There is a lot of arguments brought forward for in-memory-databases. In principle, if we had unlimited memory, holding all data in memory would allow the fastest access. I think there is no doubt about this.
As we all know, there always was and will be a huge difference in access times comparing memory against hard disks or solid-state drives (SSD).
While pure in-memory databases like SAP HANA offer the fastest access to the data, Teradata decided to go for the 80-20 rule. It states that only 20% of the data is accessed very frequently, and it is good enough (from a cost perspective) to keep this very frequently accessed data in memory. The less accessed data is made available on slower storages (In reality, it is not exactly 80-20, but you get the idea).
Teradata classifies data in cold, warm, hot, and very hot – mainly, this is tightly coupled to the data access frequency. The overall architecture is named Teradata Intelligent Memory.
Teradata Intelligent Memory is available, starting with Teradata 14.10 and disposable for all systems running on this release.
To understand the concepts behind “data temperature” and the relation to the storage type, we have to know how data is stored in a Teradata system.
One requirement for the Teradata AMPs is that data blocks must be made available in memory before any operation on the rows can occur. Therefore since ever, each AMP had its memory (FSG cache). Starting with Teradata 14.10, AMPs have now additionally memory which is used for the very hot data. Data blocks moved into this memory may stay there even for days.
But how Teradata handles the “not-so-hot” data i.e., cold, warm, and hot data?
In case solid-state drives are available, this would be the next choice. We all know that solid-state storage is faster than hard disks.
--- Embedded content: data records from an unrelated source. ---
-- ===== VERDICT (by name: the statement is the Claim_ definition above) =====
theorem minPointsDP_spec : Claim_equal_minPointsDP := by
  intro P _ hpre
  obtain ⟨hPne, hn0, hrows⟩ := hpre
  unfold Spec_minPointsDP
  set n : Nat := (P.headD []).length with hn
  have hget0 : PySem.List.pyGetD P 0 ([] : List Int) = P.headD [] := by
    rw [PySem.List.pyGetD_zero, pv_getD_zero_headD]
  have hPlen : 0 < P.length := List.length_pos_iff.mpr hPne
  set G : List (List Int) := P.map (fun r => r.take n) with hG
  set F : List Int :=
    P.dropLast.foldr (fun row b => pvMidRow (row.take n) b)
      (pvBotRow ((P.getLast hPne).take n)) with hF
  -- the head dp row, characterised as the rolling foldr
  have hsplit : G = (P.dropLast.map (fun r => r.take n)) ++ [(P.getLast hPne).take n] := by
    conv_lhs => rw [hG, ← List.dropLast_append_getLast hPne]
    rw [List.map_append]
    rfl
  have hR0 : (pvRows G).headD [] = F := by
    rw [hsplit, pvRows_head_foldr, hF, List.foldr_map]
  have hR0len : ((pvRows G).headD []).length = n := by
    have hGne : G ≠ [] := by
      rw [hG]; intro h; rw [List.map_eq_nil_iff] at h; exact hPne h
    cases hGc : G with
    | nil => exact absurd hGc hGne
    | cons g0 G' =>
      have hg0 : g0 = (P.headD []).take n := by
        have : G.headD [] = g0 := by rw [hGc]; rfl
        rw [← this, hG]
        cases P with
        | nil => exact absurd rfl hPne
        | cons p t => rfl
      rw [pvRows_headD]
      have hlen : g0.length = n := by
        rw [hg0, List.length_take]
        omega
      split
      · rw [pvBotRow_length, hlen]
      · rw [pvMidRow_length, hlen]
  -- evaluate port A via the outer-loop lemma
  have hA : minPointsDP P = ((pvRows G).headD []).headD 0 := by
    simp only [minPointsDP, hget0]
    have hm : ((P.length : Int)).toNat = P.length := Int.toNat_natCast _
    have hnn : (((P.headD []).length : Int)).toNat = n := Int.toNat_natCast _
    rw [hm, hnn, pv_range_map_const]
    have hdropG : (pvRows (G.drop P.length)).map (List.map some) = [] := by
      rw [List.drop_eq_nil_of_le (by rw [hG, List.length_map])]
      rfl
    have houter := pv_outer_fold P n (by omega) hrows P.length (le_refl _)
    rw [hdropG, List.append_nil] at houter
    rw [houter, ← hG]
    -- dp[0][0]
    simp only [pvGet2, PySem.List.pyGetD_zero, pv_getD_zero_headD]
    have hmapne : pvRows G ≠ [] := by
      intro h
      have := pvRows_length G
      rw [h, hG] at this
      simp at this
      omega
    have hh : ((pvRows G).map (List.map some)).headD [] = List.map some ((pvRows G).headD []) := by
      simpa using pv_headD_map (List.map some) (pvRows G) [] hmapne
    rw [hh]
    have h2 := pv_headD_drop_map_some ((pvRows G).headD []) 0 (by omega)
    simp only [List.drop_zero] at h2
    rw [h2]
    rfl
  -- evaluate port B
  have hB : minPointsDP_alt P = F.headD 0 := by
    simp only [minPointsDP_alt, hget0]
    rw [PySem.List.pyGetD_neg_one P [] hPne, PySem.List.slice_to_neg_one,
        List.foldl_reverse]
  rw [hA, hB, hR0]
But even on hard drives, it makes a big difference on which cylinder data blocks are located.
Below you can see the structure of a hard drive. Each circle represents one disk cylinder.
As you may know, data blocks are stored in cylinders. When a drive spins one time, a full cylinder can be read into memory. As you will immediately recognize, many more data blocks can be placed in the outer (red) cylinder than in the inner (blue) cylinder. Therefore, with one spin, much more blocks from the outer cylinder can be read into memory than from the inner cylinder.
Teradata takes advantage of this fact and puts the cold data into the inner cylinders, while hotter data will be stored in the outer cylinders.
There is a hierarchy in Teradata’s intelligent memory strategy from memory to SSD to disks (while taking into account the different positions of cylinders).
While Teradata’s solution probably never can be as fast as real in-memory database solutions, it is a fair tradeoff between storage limits (which you have on in-memory databases) and performance.